■ TASK INPUT ■
-- pv_equiv track=rewrite | github.com/Andresvelascofdez/SAP-Assistant | Proyectos/Asistente SAP/scripts/feed_knowledge.py | _infer_metadata_from_filename
-- ===== SOURCE A (Python) =====
-- from typing import List, Dict
--
-- def _infer_metadata_from_filename(filename: str) -> Dict:
--     """Inferir metadatos del nombre del archivo"""
--     metadata = {"system": "IS-U", "type": "general"}
--
--     filename_lower = filename.lower()
--
--     # Inferir tema
--     if any(word in filename_lower for word in ['tabla', 'table']):
--         metadata["topic"] = "master-data"
--         metadata["type"] = "table_documentation"
--     elif any(word in filename_lower for word in ['proceso', 'process']):
--         metadata["topic"] = "business-process"
--         metadata["type"] = "process_documentation"
--     elif any(word in filename_lower for word in ['incidencia', 'error', 'problem']):
--         metadata["topic"] = "troubleshooting"
--         metadata["type"] = "incident_solution"
--     elif any(word in filename_lower for word in ['config', 'customizing']):
--         metadata["topic"] = "configuration"
--         metadata["type"] = "configuration_guide"
--
--     return metadata
-- ===== SOURCE B (Python) =====
-- _KEYWORD_RULE = {
--     'tabla': 0, 'table': 0,
--     'proceso': 1, 'process': 1,
--     'incidencia': 2, 'error': 2, 'problem': 2,
--     'config': 3, 'customizing': 3,
-- }
--
-- _RULE_OUT = [
--     ('master-data', 'table_documentation'),
--     ('business-process', 'process_documentation'),
--     ('troubleshooting', 'incident_solution'),
--     ('configuration', 'configuration_guide'),
-- ]
--
-- def _infer_metadata_from_filename(filename: str):
--     """Inferir metadatos del nombre del archivo (keyword-index version)"""
--     fl = filename.lower()
--     hits = [rule for kw, rule in _KEYWORD_RULE.items() if kw in fl]
--     if not hits:
--         return {"system": "IS-U", "type": "general"}
--     topic, doc_type = _RULE_OUT[min(hits)]
--     return {"system": "IS-U", "type": doc_type, "topic": topic}
-- ===== Notes on version B (the rewrite author's own statement) =====
-- stated objective: alternative
-- what changed: Replaces the first-match if/elif chain and in-place dict mutation by a keyword-to-priority index: a comprehension collects the priorities of ALL keywords found in the filename, min() picks the highest-precedence rule, and the result dict is constructed directly in one expression.
import Mathlib
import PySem

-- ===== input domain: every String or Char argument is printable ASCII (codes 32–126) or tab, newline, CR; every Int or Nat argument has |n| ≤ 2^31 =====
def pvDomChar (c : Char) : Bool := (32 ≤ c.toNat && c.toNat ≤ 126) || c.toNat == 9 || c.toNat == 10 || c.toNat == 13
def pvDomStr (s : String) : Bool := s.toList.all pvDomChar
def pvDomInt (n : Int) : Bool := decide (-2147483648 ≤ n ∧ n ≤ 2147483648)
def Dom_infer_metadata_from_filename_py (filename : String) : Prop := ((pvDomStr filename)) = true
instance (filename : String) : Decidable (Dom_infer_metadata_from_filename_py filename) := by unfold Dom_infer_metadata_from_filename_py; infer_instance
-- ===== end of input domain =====

-- B replaces the first-match if/elif chain by a keyword→priority index: collect ALL matching
-- keywords, take the minimum priority, and build the dict directly (objective: idiomatic).

-- ===== PORT A =====
-- literal port of A: mutable dict, if/elif chain over any(word in filename_lower ...)
def infer_metadata_from_filename_py (filename : String) : List (String × String) :=
  let metadata : PySem.Dict String String := PySem.Dict.ofList [("system", "IS-U"), ("type", "general")]
  let filename_lower := PySem.Str.lower filename
  let metadata :=
    if ["tabla", "table"].any (fun w => PySem.Str.isIn w filename_lower) then
      (metadata.insert "topic" "master-data").insert "type" "table_documentation"
    else if ["proceso", "process"].any (fun w => PySem.Str.isIn w filename_lower) then
      (metadata.insert "topic" "business-process").insert "type" "process_documentation"
    else if ["incidencia", "error", "problem"].any (fun w => PySem.Str.isIn w filename_lower) then
      (metadata.insert "topic" "troubleshooting").insert "type" "incident_solution"
    else if ["config", "customizing"].any (fun w => PySem.Str.isIn w filename_lower) then
      (metadata.insert "topic" "configuration").insert "type" "configuration_guide"
    else metadata
  metadata.items

-- ===== PORT B =====
-- _KEYWORD_RULE: keyword → rule priority (assoc list, dict insertion order)
def pvKeywordRule : List (String × Nat) :=
  [ ("tabla", 0), ("table", 0)
  , ("proceso", 1), ("process", 1)
  , ("incidencia", 2), ("error", 2), ("problem", 2)
  , ("config", 3), ("customizing", 3) ]

-- _RULE_OUT[i] = (topic, doc_type)
def pvRuleOut : List (String × String) :=
  [ ("master-data", "table_documentation")
  , ("business-process", "process_documentation")
  , ("troubleshooting", "incident_solution")
  , ("configuration", "configuration_guide") ]

-- port of B: comprehension over the keyword index, min of the hit priorities, direct construction
def infer_metadata_from_filename_py_alt (filename : String) : List (String × String) :=
  let fl := PySem.Str.lower filename
  let hits := (pvKeywordRule.filter (fun p => PySem.Str.isIn p.1 fl)).map Prod.snd
  match PySem.List.min? hits (fun x => x) with
  | none => [("system", "IS-U"), ("type", "general")]
  | some i =>
      let out := pvRuleOut.getD i ("", "")
      [("system", "IS-U"), ("type", out.2), ("topic", out.1)]

-- ===== PRECONDITION & SPEC =====
def Spec_infer_metadata_from_filename_py (filename : String) (out : List (String × String)) : Prop := out = infer_metadata_from_filename_py_alt filename
instance (filename : String) (out : List (String × String)) : Decidable (Spec_infer_metadata_from_filename_py filename out) := by unfold Spec_infer_metadata_from_filename_py; infer_instance

-- ===== CLAIM (what is proved, stated in full; the proofs are below) =====
def Claim_equal_infer_metadata_from_filename_py : Prop := ∀ (filename : String), Dom_infer_metadata_from_filename_py filename → Spec_infer_metadata_from_filename_py filename (infer_metadata_from_filename_py filename)

-- ===== LEMMAS AND PROOFS =====
-- (the whole proof: reduce both ports to the nine keyword-membership booleans, then check all 512 cases)

-- ===== VERDICT (by name: the statement is the Claim_ definition above) =====
theorem infer_metadata_from_filename_py_spec : Claim_equal_infer_metadata_from_filename_py := by
  intro filename _
  unfold Spec_infer_metadata_from_filename_py
  unfold infer_metadata_from_filename_py infer_metadata_from_filename_py_alt
  simp only [pvKeywordRule, List.any_cons, List.any_nil, Bool.or_false,
    List.filter_cons, List.filter_nil]
  generalize PySem.Str.isIn "tabla" (PySem.Str.lower filename) = b1
  generalize PySem.Str.isIn "table" (PySem.Str.lower filename) = b2
  generalize PySem.Str.isIn "proceso" (PySem.Str.lower filename) = b3
  generalize PySem.Str.isIn "process" (PySem.Str.lower filename) = b4
  generalize PySem.Str.isIn "incidencia" (PySem.Str.lower filename) = b5
  generalize PySem.Str.isIn "error" (PySem.Str.lower filename) = b6
  generalize PySem.Str.isIn "problem" (PySem.Str.lower filename) = b7
  generalize PySem.Str.isIn "config" (PySem.Str.lower filename) = b8
  generalize PySem.Str.isIn "customizing" (PySem.Str.lower filename) = b9
  revert b1 b2 b3 b4 b5 b6 b7 b8 b9
  decide
theorem pvOuter_sim {g : Nat} (hg : 0 < g) (l0 : List Int) :
    ∀ I, I ≤ l0.length →
      ((List.range I).foldl (pvOuterF g) l0).length = l0.length ∧
      ∀ r < g, pvChain g ((List.range I).foldl (pvOuterF g) l0) r
        = pvIsortPartial (pvChain g l0 r) (pvCnt g I r) := by
  intro I
  induction I with
  | zero =>
    intro _
    refine ⟨rfl, ?_⟩
    intro r hr
    have h0 : pvCnt g 0 r = 0 := by
      unfold pvCnt
      have e : 0 - r + g - 1 = g - 1 := by omega
      rw [e]
      exact Nat.div_eq_of_lt (by omega)
    rw [h0]
    rfl
  | succ I ih =>
    intro hI
    obtain ⟨hlen, hch⟩ := ih (by omega)
    have hfold : (List.range (I+1)).foldl (pvOuterF g) l0
        = pvOuterF g ((List.range I).foldl (pvOuterF g) l0) I := by
      rw [List.range_succ, List.foldl_append]
      rfl
    set X := (List.range I).foldl (pvOuterF g) l0 with hX
    have hr0g : I % g < g := Nat.mod_lt _ hg
    have hkI : I / g * g + I % g = I := Nat.div_add_mod' I g
    have hIlen : I < l0.length := by omega
    have hstep : pvOuterF g X I
        = pvInnerLoop (g : Int) X ((pvDesc (I / g)).map (fun m => ((m*g+(I % g) : Nat) : Int))) := by
      unfold pvOuterF
      rw [show ((I : Nat) : Int) = (((I / g)*g+(I % g) : Nat) : Int) by rw [hkI],
          pvRange_desc hg (I / g) (I % g) hr0g]
    have hms : ∀ m ∈ pvDesc (I / g), (m+1)*g + (I % g) < X.length := by
      intro m hm
      have hmk : m < I / g := pvDesc_mem hm
      have h2 : (m+1)*g ≤ (I / g)*g := Nat.mul_le_mul_right g (by omega)
      rw [hlen]
      omega
    have hsim := pvInner_sim hg (I % g) hr0g (pvDesc (I / g)) X hms
    rw [hfold, hstep]
    refine ⟨by rw [hsim.1, hlen], ?_⟩
    intro r hr
    rw [hsim.2 r hr]
    by_cases hc : r = I % g
    · rw [if_pos hc, hc, hch (I % g) hr0g]
      have e1 : pvCnt g I (I % g) = I / g := pvCnt_self hg I
      have e2 : pvCnt g (I+1) (I % g) = I / g + 1 := pvCnt_self_succ hg I
      rw [e1, e2]
      have e3 : pvIsortPartial (pvChain g l0 (I % g)) (I / g + 1)
          = pvCbub (pvIsortPartial (pvChain g l0 (I % g)) (I / g)) (pvDesc (I / g)) := by
        unfold pvIsortPartial
        rw [List.range_succ, List.foldl_append]
        rfl
      rw [e3]
    · rw [if_neg hc, hch r hr, pvCnt_other hg I r hr hc]

theorem pvIsort_full (cc : List Int) :
    pvIsortPartial cc cc.length = PySem.List.sorted cc (fun x => x) false := by
  obtain ⟨s, he, hperm, hsort⟩ := pvIsort_inv cc cc.length (le_refl _)
  rw [he, List.drop_length, List.append_nil]
  rw [List.take_length] at hperm
  exact (PySem.List.sorted_id_eq_of_perm_of_pairwise cc s hperm hsort).symm

-- ===== A characterized by its chains =====
theorem pvA_chains {gap : Int} (hpos : 0 < gap) (l : List Int) :
    (insertion_sort_with_gap l gap).length = l.length ∧
    ∀ r < gap.toNat, pvChain gap.toNat (insertion_sort_with_gap l gap) r
      = PySem.List.sorted (pvChain gap.toNat l r) (fun x => x) false := by
  have hg : 0 < gap.toNat := by omega
  have hgap : ((gap.toNat : Nat) : Int) = gap := Int.toNat_of_nonneg (le_of_lt hpos)
  have hA : insertion_sort_with_gap l gap = (List.range l.length).foldl (pvOuterF gap.toNat) l := by
    unfold insertion_sort_with_gap
    rw [← hgap, PySem.List.pyRange_zero_natCast, List.foldl_map]
    rfl
  obtain ⟨h1, h2⟩ := pvOuter_sim hg l l.length (le_refl _)
  constructor
  · rw [hA]
    exact h1
  · intro r hr
    rw [hA, h2 r hr]
    have e : pvCnt gap.toNat l.length r = (pvChain gap.toNat l r).length :=
      (pvChain_length _ _ _).symm
    rw [e, pvIsort_full]

-- ===== B computed =====
theorem pvSlice_chain {g : Nat} (hg : 0 < g) (l : List Int) (r : Nat) (hr : r < g) :
    (PySem.List.slice? l (some (r : Int)) none (g : Int)).getD [] = pvChain g l r := by
  have hgz : ¬ ((g : Int) = 0) := by omega
  have hsn : ¬ ((g : Int) < 0) := by omega
  have hrn : ¬ ((r : Int) < 0) := by omega
  have hsp : (0 : Int) < (g : Int) := by omega
  unfold PySem.List.slice? PySem.List.sliceIndices
  rw [if_neg hgz]
  simp only [if_neg hsn, if_neg hrn, hsp, if_pos hsp, Option.getD_some]
  by_cases hcase : r < l.length
  · have hmin : min ((r : Nat) : Int) ((l.length : Nat) : Int) = ((r : Nat) : Int) :=
      min_eq_left (by exact_mod_cast le_of_lt hcase)
    rw [hmin, if_pos (show ((r : Nat) : Int) < ((l.length : Nat) : Int) by exact_mod_cast hcase)]
    have hcnt : (((l.length : Int) - (r : Int) + (g : Int) - 1) / (g : Int)).toNat
        = pvCnt g l.length r := by
      have e1 : ((l.length : Int) - (r : Int) + (g : Int) - 1)
          = ((l.length - r + g - 1 : Nat) : Int) := by push_cast; omega
      rw [e1]
      norm_cast
    rw [hcnt]
    rw [List.filterMap_congr (g := fun k => some (l.getD (k*g+r) 0)) ?_]
    · rw [show (fun k : Nat => some (l.getD (k*g+r) 0))
            = some ∘ (fun k : Nat => l.getD (k*g+r) 0) from rfl,
          List.filterMap_eq_map]
      rfl
    · intro k hk
      have hkc : k < pvCnt g l.length r := List.mem_range.mp hk
      have hklt : k*g+r < l.length := (pvLt_cnt_iff hg _ _ _).mp hkc
      have hidx : ((r : Int) + (g : Int) * (k : Int)).toNat = k*g+r := by
        have e : ((r : Int) + (g : Int) * (k : Int)) = ((k*g+r : Nat) : Int) := by
          push_cast; ring
        rw [e, Int.toNat_natCast]
      show (l[((r : Int) + (g : Int) * (k : Int)).toNat]? ) = some (l.getD (k*g+r) 0)
      rw [hidx, List.getElem?_eq_getElem hklt, List.getD_eq_getElem l 0 hklt]
  · have hmin : min ((r : Nat) : Int) ((l.length : Nat) : Int) = ((l.length : Nat) : Int) :=
      min_eq_right (by exact_mod_cast le_of_not_gt hcase)
    rw [hmin, if_neg (by omega : ¬ ((l.length : Int) < (l.length : Int)))]
    have h0 : pvCnt g l.length r = 0 := by
      unfold pvCnt
      have e : l.length - r + g - 1 = g - 1 := by omega
      rw [e]
      exact Nat.div_eq_of_lt (by omega)
    unfold pvChain
    rw [h0]
    rfl

theorem pvB_pos {gap : Int} (hpos : 0 < gap) (l : List Int) :
    insertion_sort_with_gap_alt l gap = (List.range l.length).map
      (fun i => (PySem.List.sorted (pvChain gap.toNat l (i % gap.toNat)) (fun x => x) false).getD
        (i / gap.toNat) 0) := by
  obtain ⟨g, rfl⟩ : ∃ g : Nat, gap = (g : Int) :=
    ⟨gap.toNat, (Int.toNat_of_nonneg (le_of_lt hpos)).symm⟩
  have hg : 0 < g := by exact_mod_cast hpos
  simp only [Int.toNat_natCast]
  unfold insertion_sort_with_gap_alt
  rw [if_neg (not_le.mpr hpos),
      (by push_cast; rfl : min ((g : Nat) : Int) ((l.length : Nat) : Int)
          = ((min g l.length : Nat) : Int)),
      PySem.List.pyRange_zero_natCast l.length, List.map_map]
  refine List.map_congr_left ?_
  intro i hi
  have hin : i < l.length := List.mem_range.mp hi
  have hmodmin : i % g < min g l.length :=
    lt_min (Nat.mod_lt i hg) (Nat.lt_of_le_of_lt (Nat.mod_le i g) hin)
  simp only [Function.comp]
  rw [PySem.Int.mod_natCast, PySem.Int.floordiv_natCast,
      PySem.List.pyGetD_map_pyRange _ _ _ _ hmodmin,
      PySem.List.pyGetD_natCast,
      pvSlice_chain hg l (i % g) (Nat.mod_lt i hg)]

-- ===== final equivalences =====
theorem pvEq_pos {gap : Int} (hpos : 0 < gap) (l : List Int) :
    insertion_sort_with_gap l gap = insertion_sort_with_gap_alt l gap := by
  have hg : 0 < gap.toNat := by omega
  obtain ⟨hlen, hchains⟩ := pvA_chains hpos l
  rw [pvB_pos hpos l]
  apply List.ext_getElem (by simp [hlen])
  intro i h1 h2
  have hi : i < l.length := by rw [← hlen]; exact h1
  have e1 := pvGetD_chain hg (insertion_sort_with_gap l gap) i (by rw [hlen]; exact hi)
  rw [hchains (i % gap.toNat) (Nat.mod_lt i hg)] at e1
  rw [List.getD_eq_getElem _ 0 h1] at e1
  simp only [List.getElem_map, List.getElem_range]
  exact e1.symm

theorem pvEq_neg {gap : Int} (hneg : gap < 0) (l : List Int) :
    insertion_sort_with_gap l gap = insertion_sort_with_gap_alt l gap := by
  unfold insertion_sort_with_gap insertion_sort_with_gap_alt
  rw [if_pos (le_of_lt hneg)]
  rw [PySem.List.foldl_congr_mem _ _ (fun arr _ => arr) _ ?_]
  · exact PySem.List.foldl_ignore _ _
  · intro acc i hi
    have h0 : (0 : Int) ≤ i := (PySem.List.mem_pyRange_one.mp hi).1
    rw [pvRange_neg_empty gap i hneg h0]
    rfl

-- ===== VERDICT (by name: the statement is the Claim_ definition above) =====
theorem insertion_sort_with_gap_spec : Claim_equal_insertion_sort_with_gap := by
  intro array gap _ hpre
  have hne : gap ≠ 0 := hpre
  unfold Spec_insertion_sort_with_gap
  rcases lt_trichotomy gap 0 with h | h | h
  · exact pvEq_neg h array
  · exact absurd h hne
  · exact pvEq_pos h array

■ YOUR GOAL ■
Only the number is wanted: how many lines of the material contain the word "symm"?

■ RESPONSE AREA ■
4